Often we want to indicate that our data is noisy or contains measurement error. Let's construct a dataset.

# Check: do you understand this code?
import numpy as np
from scipy import stats
import random
data = []
for i in range(50):
    m = random.randint(5 + i, 15 + i)
    s = random.randint(4, 8)
    dist = stats.norm(m, s)
    draws = dist.rvs(30)
    data.append([np.mean(draws), np.std(draws)])
df = pd.DataFrame(data, columns=["Mean", "Std"])
df.head()

# Now we can plot with error bars
plt.errorbar(range(len(df)), df["Mean"], yerr=df["Std"])
plt.title("Error Bar Example")

# Confidence interval: 68%
plt.errorbar(range(len(df)), df["Mean"])
lower = df["Mean"] - df["Std"]
upper = df["Mean"] + df["Std"]
plt.fill_between(range(len(df)), lower, upper, alpha=0.5)
plt.title("CI Example")

Exercise

  • Modify the previous example to a 95% confidence interval (two standard deviations).

  • Try to make a similar plot with the Mauna Loa atmospheric carbon data set "co2_mm_mlo.txt"

import pandas as pd
columns = ["year", "month", "decimal_date", "average", "iffrdcgfffffffffffffffffffffnterpolated", "trend", "days"]
# df = pd.read_csv(os.path.join("datasets", "co2_mm_mlo.txt"), comment="#",
#                  delim_whitespace=True, names=columns)
df = pd.read_csv("datasets/co2_mm_mlo.txt", comment="#",
                 delim_whitespace=True, names=columns)
df.head()

Exercises

For each of the remaining data sets:

Work through the following exercises:

  • Make a pairplot on a subset of four categories (if possible).

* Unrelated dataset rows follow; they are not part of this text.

-- pv_equiv track=rewrite | github.com/LukeEapen/leapfrog | poc3b/backend/app.py | is_stub_or_empty
-- ===== SOURCE A (Python) =====
-- def is_stub_or_empty(code):
--     # Simple check for stubs or empty code
--     if not code or code.strip() == '':
--         return True
--     stub_keywords = [
--         'pass', '...', 'raise NotImplementedError', 'TODO', 'to be implemented', 'stub', 'placeholder', 'return None'
--     ]
--     code_lower = code.lower()
--     for kw in stub_keywords:
--         if kw in code_lower:
--             return True
--     return False
-- ===== SOURCE B (Python) =====
-- def is_stub_or_empty(code):
--     # Single left-to-right scan over the lowered text: at each position, test whether any
--     # stub keyword starts there.  Keywords are stored lowercase so that case-insensitive
--     # matching actually works ('TODO', 'raise NotImplementedError', 'return None' in A can
--     # never match the lowercased code).
--     if not code or code.strip() == '':
--         return True
--     stub_keywords = (
--         'pass', '...', 'raise notimplementederror', 'todo',
--         'to be implemented', 'stub', 'placeholder', 'return none'
--     )
--     s = code.lower()
--     for i in range(len(s)):
--         tail = s[i:]
--         if any(tail.startswith(kw) for kw in stub_keywords):
--             return True
--     return False
-- ===== Notes on version B (the rewrite author's own statement) =====
-- stated objective: alternative
-- what changed: B replaces A's per-keyword rescans of the text with a single left-to-right scan over the suffixes of the lowered code testing each keyword as a prefix, and stores the keywords in lowercase so that the three mixed-case keywords actually match.
-- intended difference: On non-blank code that contains 'raise NotImplementedError', 'TODO' or 'return None' case-insensitively but none of the all-lowercase keywords, A returns False (it compares mixed-case keywords against the lowercased code, so they can never match) while B returns True, which is the intended stub detection. — e.g. on is_stub_or_empty("TODO"): A returns false, B returns true
import Mathlib
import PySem

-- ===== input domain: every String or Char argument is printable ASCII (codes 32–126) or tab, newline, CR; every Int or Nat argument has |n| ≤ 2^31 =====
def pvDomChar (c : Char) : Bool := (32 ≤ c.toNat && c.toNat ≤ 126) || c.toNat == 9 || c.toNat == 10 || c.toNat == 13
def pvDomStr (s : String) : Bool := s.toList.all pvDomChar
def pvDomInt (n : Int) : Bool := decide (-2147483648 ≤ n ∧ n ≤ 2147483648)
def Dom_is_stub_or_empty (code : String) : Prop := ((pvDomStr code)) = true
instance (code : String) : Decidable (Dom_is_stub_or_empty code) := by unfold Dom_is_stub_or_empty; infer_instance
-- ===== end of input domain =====

-- B replaces A's keyword-by-keyword rescans with a single left-to-right scan of the lowered
-- text and stores the keywords lowercase, so case-insensitive matching actually works
-- (objective: alternative algorithm plus a fix of A's dead mixed-case keywords).

-- ===== PORT A =====
def is_stub_or_empty (code : String) : Bool :=
  if code == "" || PySem.Str.strip code == "" then true
  else
    let stub_keywords : List String :=
      ["pass", "...", "raise NotImplementedError", "TODO", "to be implemented", "stub", "placeholder", "return None"]
    let code_lower := PySem.Str.lower code
    stub_keywords.any (fun kw => PySem.Str.isIn kw code_lower)

-- ===== PORT B =====
-- one pass over the suffixes of the lowered text; at each position test every keyword
def altScan (kws : List (List Char)) : List Char → Bool
  | [] => false
  | c :: t => kws.any (fun kw => PySem.Chars.startswith (c :: t) kw) || altScan kws t

def is_stub_or_empty_alt (code : String) : Bool :=
  if code == "" || PySem.Str.strip code == "" then true
  else
    let stub_keywords : List (List Char) :=
      (["pass", "...", "raise notimplementederror", "todo", "to be implemented", "stub", "placeholder", "return none"] : List String).map String.toList
    altScan stub_keywords (PySem.Chars.lower code.toList)

-- ===== PRECONDITION & SPEC =====
-- A lowercases the code but keeps the mixed-case keywords 'raise NotImplementedError', 'TODO',
-- 'return None', which therefore can never match: on non-blank code that contains one of those
-- keywords case-insensitively and none of the all-lowercase keywords, A returns false while B
-- returns true, which is the intended stub detection.
def D_is_stub_or_empty (code : String) : Prop :=
  ¬(code = "" ∨ PySem.Str.strip code = "") ∧
  (∃ kw ∈ (["raise notimplementederror", "todo", "return none"] : List String),
      PySem.Str.isIn kw (PySem.Str.lower code) = true) ∧
  (∀ kw ∈ (["pass", "...", "to be implemented", "stub", "placeholder"] : List String),
      PySem.Str.isIn kw (PySem.Str.lower code) = false)
instance (code : String) : Decidable (D_is_stub_or_empty code) := by unfold D_is_stub_or_empty; infer_instance

def Spec_is_stub_or_empty (code : String) (out : Bool) : Prop :=
  ¬ D_is_stub_or_empty code → out = is_stub_or_empty_alt code
instance (code : String) (out : Bool) : Decidable (Spec_is_stub_or_empty code out) := by unfold Spec_is_stub_or_empty; infer_instance

def pvDiffWitness_is_stub_or_empty : String := "TODO"
def pvDiffWitnessOut_is_stub_or_empty : Bool × Bool := (false, true)

-- ===== CLAIM (what is proved, stated in full; the proofs are below) =====
def Claim_unchanged_is_stub_or_empty : Prop := ∀ (code : String), Dom_is_stub_or_empty code → Spec_is_stub_or_empty code (is_stub_or_empty code)
def Claim_changed_is_stub_or_empty : Prop := Dom_is_stub_or_empty (pvDiffWitness_is_stub_or_empty) ∧ D_is_stub_or_empty (pvDiffWitness_is_stub_or_empty) ∧ is_stub_or_empty (pvDiffWitness_is_stub_or_empty) = pvDiffWitnessOut_is_stub_or_empty.1 ∧ is_stub_or_empty_alt (pvDiffWitness_is_stub_or_empty) = pvDiffWitnessOut_is_stub_or_empty.2 ∧ pvDiffWitnessOut_is_stub_or_empty.1 ≠ pvDiffWitnessOut_is_stub_or_empty.2
def Claim_exact_is_stub_or_empty : Prop := ∀ (code : String), Dom_is_stub_or_empty code → D_is_stub_or_empty code → is_stub_or_empty code ≠ is_stub_or_empty_alt code

-- ===== LEMMAS AND PROOFS =====

lemma lowerChar_not_upper (c : Char) : PySem.Chars.isupper (PySem.Chars.lowerChar c) = false := by
  unfold PySem.Chars.lowerChar
  split_ifs with h
  · have h' := h
    unfold PySem.Chars.isupper at h'
    simp only [Bool.and_eq_true, decide_eq_true_eq, Char.le_def, UInt32.le_iff_toNat_le] at h'
    have h1 : 65 ≤ c.val.toNat := by simpa using h'.1
    have h2 : c.val.toNat ≤ 90 := by simpa using h'.2
    have hv : Nat.isValidChar (c.toNat + 32) := Or.inl (show c.val.toNat + 32 < 0xd800 by omega)
    have htn : (Char.ofNat (c.toNat + 32)).toNat = c.toNat + 32 := by simp [Char.ofNat, hv]
    unfold PySem.Chars.isupper
    simp only [Bool.and_eq_false_iff, decide_eq_false_iff_not, Char.le_def, UInt32.le_iff_toNat_le]
    right
    intro hcon
    have hc1 : (Char.ofNat (c.toNat + 32)).val.toNat ≤ 'Z'.val.toNat := by simpa using hcon
    have hz : 'Z'.val.toNat = 90 := by decide
    have hc2 : (Char.ofNat (c.toNat + 32)).val.toNat = c.val.toNat + 32 := htn
    omega
  · simpa using h

lemma mem_lower_not_upper (l : List Char) (c : Char) (h : c ∈ PySem.Chars.lower l) :
    PySem.Chars.isupper c = false := by
  simp only [PySem.Chars.lower, List.mem_map] at h
  obtain ⟨d, -, rfl⟩ := h
  exact lowerChar_not_upper d

-- a keyword containing an uppercase letter is never a substring of lowered text
lemma not_infix_lower (kw : List Char) (c : Char) (hc : c ∈ kw)
    (hu : PySem.Chars.isupper c = true) (l : List Char) :
    ¬ kw <:+: PySem.Chars.lower l := by
  intro h
  have := mem_lower_not_upper l c (h.sublist.subset hc)
  simp [this] at hu

-- B's scan finds exactly the (nonempty) keywords occurring as substrings
lemma altScan_iff (kws : List (List Char)) (hne : ∀ kw ∈ kws, kw ≠ []) (l : List Char) :
    altScan kws l = true ↔ ∃ kw ∈ kws, kw <:+: l := by
  induction l with
  | nil =>
    simp only [altScan, List.infix_nil]
    constructor
    · intro h; cases h
    · rintro ⟨kw, hm, rfl⟩; exact absurd rfl (hne _ hm)
  | cons c t ih =>
    simp only [altScan, Bool.or_eq_true, List.any_eq_true, PySem.Chars.startswith,
      List.isPrefixOf_iff_prefix, ih, List.infix_cons_iff]
    constructor
    · rintro (⟨kw, hm, hp⟩ | ⟨kw, hm, hi⟩)
      · exact ⟨kw, hm, Or.inl hp⟩
      · exact ⟨kw, hm, Or.inr hi⟩
    · rintro ⟨kw, hm, hp | hi⟩
      · exact Or.inl ⟨kw, hm, hp⟩
      · exact Or.inr ⟨kw, hm, hi⟩

lemma isIn_lower_iff (kw code : String) :
    PySem.Str.isIn kw (PySem.Str.lower code) = true ↔ kw.toList <:+: PySem.Chars.lower code.toList := by
  rw [PySem.Str.isIn_iff_infix, PySem.Str.toList_lower]

lemma isIn_lower_eq_false_iff (kw code : String) :
    PySem.Str.isIn kw (PySem.Str.lower code) = false ↔ ¬ kw.toList <:+: PySem.Chars.lower code.toList := by
  rw [Bool.eq_false_iff, ne_eq, isIn_lower_iff]

lemma hT (code : String) : ¬ ("TODO".toList <:+: PySem.Chars.lower code.toList) :=
  not_infix_lower _ 'T' (by decide) (by decide) _

lemma hN1 (code : String) : ¬ ("raise NotImplementedError".toList <:+: PySem.Chars.lower code.toList) :=
  not_infix_lower _ 'N' (by decide) (by decide) _

lemma hN2 (code : String) : ¬ ("return None".toList <:+: PySem.Chars.lower code.toList) :=
  not_infix_lower _ 'N' (by decide) (by decide) _

lemma altScan_keywords_iff (code : String) :
    altScan ((["pass", "...", "raise notimplementederror", "todo", "to be implemented", "stub", "placeholder", "return none"] : List String).map String.toList)
      (PySem.Chars.lower code.toList) = true ↔
    ∃ kw ∈ (["pass", "...", "raise notimplementederror", "todo", "to be implemented", "stub", "placeholder", "return none"] : List String),
      kw.toList <:+: PySem.Chars.lower code.toList := by
  rw [altScan_iff _ (by decide)]
  constructor
  · rintro ⟨kw, hm, hi⟩
    simp only [List.mem_map] at hm
    obtain ⟨s, hs, rfl⟩ := hm
    exact ⟨s, hs, hi⟩
  · rintro ⟨s, hs, hi⟩
    exact ⟨s.toList, List.mem_map_of_mem hs, hi⟩

set_option maxHeartbeats 1600000 in
theorem is_stub_or_empty_spec : Claim_unchanged_is_stub_or_empty := by
  intro code _
  unfold Spec_is_stub_or_empty
  intro hd
  unfold is_stub_or_empty is_stub_or_empty_alt
  by_cases hg : (code == "" || PySem.Str.strip code == "") = true
  · simp [hg]
  · simp only [Bool.not_eq_true] at hg
    simp only [hg, Bool.false_eq_true, if_false]
    rw [Bool.eq_iff_iff, altScan_keywords_iff]
    simp only [List.any_eq_true, List.mem_cons, List.not_mem_nil, or_false, exists_eq_or_imp,
      exists_eq_left, isIn_lower_iff]
    have h1 := hT code
    have h2 := hN1 code
    have h3 := hN2 code
    have hguard : ¬(code = "" ∨ PySem.Str.strip code = "") := by
      simp only [Bool.or_eq_false_iff, beq_eq_false_iff_ne, ne_eq] at hg
      tauto
    unfold D_is_stub_or_empty at hd
    simp only [hguard, not_false_eq_true, true_and, not_and, List.mem_cons, List.not_mem_nil,
      or_false, forall_eq_or_imp, forall_eq, exists_eq_or_imp, exists_eq_left,
      isIn_lower_iff, isIn_lower_eq_false_iff] at hd
    clear hguard
    revert hd h1 h2 h3
    generalize ("pass".toList <:+: PySem.Chars.lower code.toList) = P1
    generalize ("...".toList <:+: PySem.Chars.lower code.toList) = P2
    generalize ("raise NotImplementedError".toList <:+: PySem.Chars.lower code.toList) = U1
    generalize ("TODO".toList <:+: PySem.Chars.lower code.toList) = U2
    generalize ("to be implemented".toList <:+: PySem.Chars.lower code.toList) = P3
    generalize ("stub".toList <:+: PySem.Chars.lower code.toList) = P4
    generalize ("placeholder".toList <:+: PySem.Chars.lower code.toList) = P5
    generalize ("return None".toList <:+: PySem.Chars.lower code.toList) = U3
    generalize ("raise notimplementederror".toList <:+: PySem.Chars.lower code.toList) = Q1
    generalize ("todo".toList <:+: PySem.Chars.lower code.toList) = Q2
    generalize ("return none".toList <:+: PySem.Chars.lower code.toList) = Q3
    tauto

set_option maxHeartbeats 1000000 in
theorem is_stub_or_empty_changed : Claim_changed_is_stub_or_empty := by
  unfold Claim_changed_is_stub_or_empty
  refine ⟨by decide, by decide, by decide, by decide, by decide⟩

set_option maxHeartbeats 1600000 in
theorem is_stub_or_empty_tight : Claim_exact_is_stub_or_empty := by
  intro code _ hd
  obtain ⟨hguard, hdead, hlive⟩ := hd
  have hg : (code == "" || PySem.Str.strip code == "") = false := by
    simp only [Bool.or_eq_false_iff, beq_eq_false_iff_ne, ne_eq]
    tauto
  unfold is_stub_or_empty is_stub_or_empty_alt
  simp only [hg, Bool.false_eq_true, if_false]
  intro hcontra
  rw [Bool.eq_iff_iff, altScan_keywords_iff] at hcontra
  simp only [List.mem_cons, List.not_mem_nil, or_false, forall_eq_or_imp, forall_eq,
    exists_eq_or_imp, exists_eq_left, isIn_lower_iff, isIn_lower_eq_false_iff] at hlive hdead hcontra ⊢
  simp only [List.any_eq_true, List.mem_cons, List.not_mem_nil, or_false, exists_eq_or_imp,
    exists_eq_left, isIn_lower_iff] at hcontra
  have h1 := hT code
  have h2 := hN1 code
  have h3 := hN2 code
  revert hlive hdead hcontra h1 h2 h3
  generalize ("pass".toList <:+: PySem.Chars.lower code.toList) = P1
  generalize ("...".toList <:+: PySem.Chars.lower code.toList) = P2
  generalize ("raise NotImplementedError".toList <:+: PySem.Chars.lower code.toList) = U1
  generalize ("TODO".toList <:+: PySem.Chars.lower code.toList) = U2
  generalize ("to be implemented".toList <:+: PySem.Chars.lower code.toList) = P3
  generalize ("stub".toList <:+: PySem.Chars.lower code.toList) = P4
  generalize ("placeholder".toList <:+: PySem.Chars.lower code.toList) = P5
  generalize ("return None".toList <:+: PySem.Chars.lower code.toList) = U3
  generalize ("raise notimplementederror".toList <:+: PySem.Chars.lower code.toList) = Q1
  generalize ("todo".toList <:+: PySem.Chars.lower code.toList) = Q2
  generalize ("return none".toList <:+: PySem.Chars.lower code.toList) = Q3
  intro hlive hdead hiff hU2 hU1 hU3
  obtain ⟨n1, n2, n3, n4, n5⟩ := hlive
  have hL : P1 ∨ P2 ∨ U1 ∨ U2 ∨ P3 ∨ P4 ∨ P5 ∨ U3 := by
    apply hiff.mpr
    rcases hdead with q | q | q
    · exact Or.inr (Or.inr (Or.inl q))
    · exact Or.inr (Or.inr (Or.inr (Or.inl q)))
    · exact Or.inr (Or.inr (Or.inr (Or.inr (Or.inr (Or.inr (Or.inr q))))))
  rcases hL with h | h | h | h | h | h | h | h <;>
    first | exact n1 h | exact n2 h | exact hU1 h | exact hU2 h | exact n3 h | exact n4 h | exact n5 h | exact hU3 h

Use the vars=["column1", "columnb", ..] to prevent seaborn from making too many plots

  • Pick two continuous variables and make a scatter plot with matplotlib, a density plot with seaborn, and a joint plot with seaborn

  • If there are any categorical variables, make boxplots and violin plots for each of the categorical variables

  • Make at least one plot that has dual-axes or two stacked plots

Feel free to try to make any other plots that might seem interesting! If so please share with the class.

Exercises

Pick one of the datasets available here, such as the exoplanets dataset planets.csv or the diet and exercise data set exercise.csv (or another). Practice the plots you learned above and try to make an awesome plot.

If you need some ideas on different types of plots, checkout:

Bokeh

Bokeh is another visualization library. There are many example notebooks -- pick one and work through it.